*** Data in this exercise ***

-- the head of pvSplit q starts with q's first character (unless q is empty or starts with '\n')
theorem head?_headI_pvSplit (q : List Char) :
    (pvSplit q).headI.head? = if q.head? = some '\n' then none else q.head? := by
  cases q with
  | nil => simp [pvSplit]
  | cons c r =>
    by_cases hc : c = '\n'
    · subst hc; simp [pvSplit]
    · simp only [pvSplit, beq_iff_eq, if_neg hc]
      cases h : pvSplit r <;> simp [pvConsHead, hc]

-- after dropWhile p, the head of the first split chunk fails p (p must reject '\n')
theorem takeWhile_headI_pvSplit (p : Char → Bool) (_hp : p '\n' = false) (rest : List Char) :
    ((pvSplit (rest.dropWhile p)).headI).takeWhile p = [] ∧
    ((pvSplit (rest.dropWhile p)).headI).dropWhile p = (pvSplit (rest.dropWhile p)).headI := by
  set q := rest.dropWhile p with hq
  have hqh : ∀ x, q.head? = some x → p x = false := by
    intro x hx
    have h := List.head?_dropWhile_not p rest
    rw [← hq] at h
    rw [hx] at h
    exact h
  have hhead := head?_headI_pvSplit q
  cases hh : ((pvSplit q).headI) with
  | nil => simp
  | cons x t =>
    have hx : (pvSplit q).headI.head? = some x := by rw [hh]; rfl
    rw [hhead] at hx
    have hpx : p x = false := by
      by_cases hn : q.head? = some '\n'
      · simp [hn] at hx
      · rw [if_neg hn] at hx
        exact hqh x hx
    constructor
    · simp [List.takeWhile, hpx]
    · simp [List.dropWhile, hpx]

-- takeWhile/dropWhile through (take ++ h) when every char of take continues and h's head stops
theorem pv_take_drop_append (p : Char → Bool) (take h : List Char)
    (htake : ∀ a ∈ take, p a = true) (hh : h.takeWhile p = []) (hh' : h.dropWhile p = h) :
    (take ++ h).takeWhile p = take ∧ (take ++ h).dropWhile p = h := by
  have h1 : take.takeWhile p = take := List.takeWhile_eq_self_iff.mpr htake
  have h2 : take.dropWhile p = [] := List.dropWhile_eq_nil_iff.mpr htake
  constructor
  · rw [List.takeWhile_append]
    simp [h1, hh]
  · rw [List.dropWhile_append]
    simp [h2, hh']

-- pvSplit of a newline-free prefix prepends it onto the first chunk of the remainder
theorem pvSplit_append (pre q : List Char) (hpre : ∀ a ∈ pre, a ≠ '\n') :
    pvSplit (pre ++ q) = pvConsHead pre (pvSplit q) := by
  induction pre with
  | nil => simpa using (pvConsHead_nil _ (pvSplit_ne_nil q)).symm
  | cons a p ih =>
    have ha : a ≠ '\n' := hpre a (by simp)
    simp only [List.cons_append, pvSplit, beq_iff_eq, if_neg ha]
    rw [ih (fun x hx => hpre x (by simp [hx]))]
    rw [pvConsHead_comp]
    rfl

theorem pvSplit_exists_cons (q : List Char) : ∃ h t, pvSplit q = h :: t := by
  cases hsp : pvSplit q with
  | nil => exact absurd hsp (pvSplit_ne_nil q)
  | cons h t => exact ⟨h, t, rfl⟩

-- skipping a non-token, non-newline character changes neither side
theorem pvTokens_skip (c : Char) (h : List Char)
    (ha : (c.isAlpha || c == '_') = false) (hd : c.isDigit = false) :
    pvTokens (c :: h) = pvTokens h := by
  simp [pvTokens, ha, hd]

*** End of Data in this exercise ***

**Work to be completed**
Copy range, inclusive: the line holding "have h1 : take.takeWhile" to the line holding "theorem pvSplit_append (pre". Reproduce exactly those lines of the records above and no others.

**Answer area**
  have h1 : take.takeWhile p = take := List.takeWhile_eq_self_iff.mpr htake
  have h2 : take.dropWhile p = [] := List.dropWhile_eq_nil_iff.mpr htake
  constructor
  · rw [List.takeWhile_append]
    simp [h1, hh]
  · rw [List.dropWhile_append]
    simp [h2, hh']

-- pvSplit of a newline-free prefix prepends it onto the first chunk of the remainder
theorem pvSplit_append (pre q : List Char) (hpre : ∀ a ∈ pre, a ≠ '\n') :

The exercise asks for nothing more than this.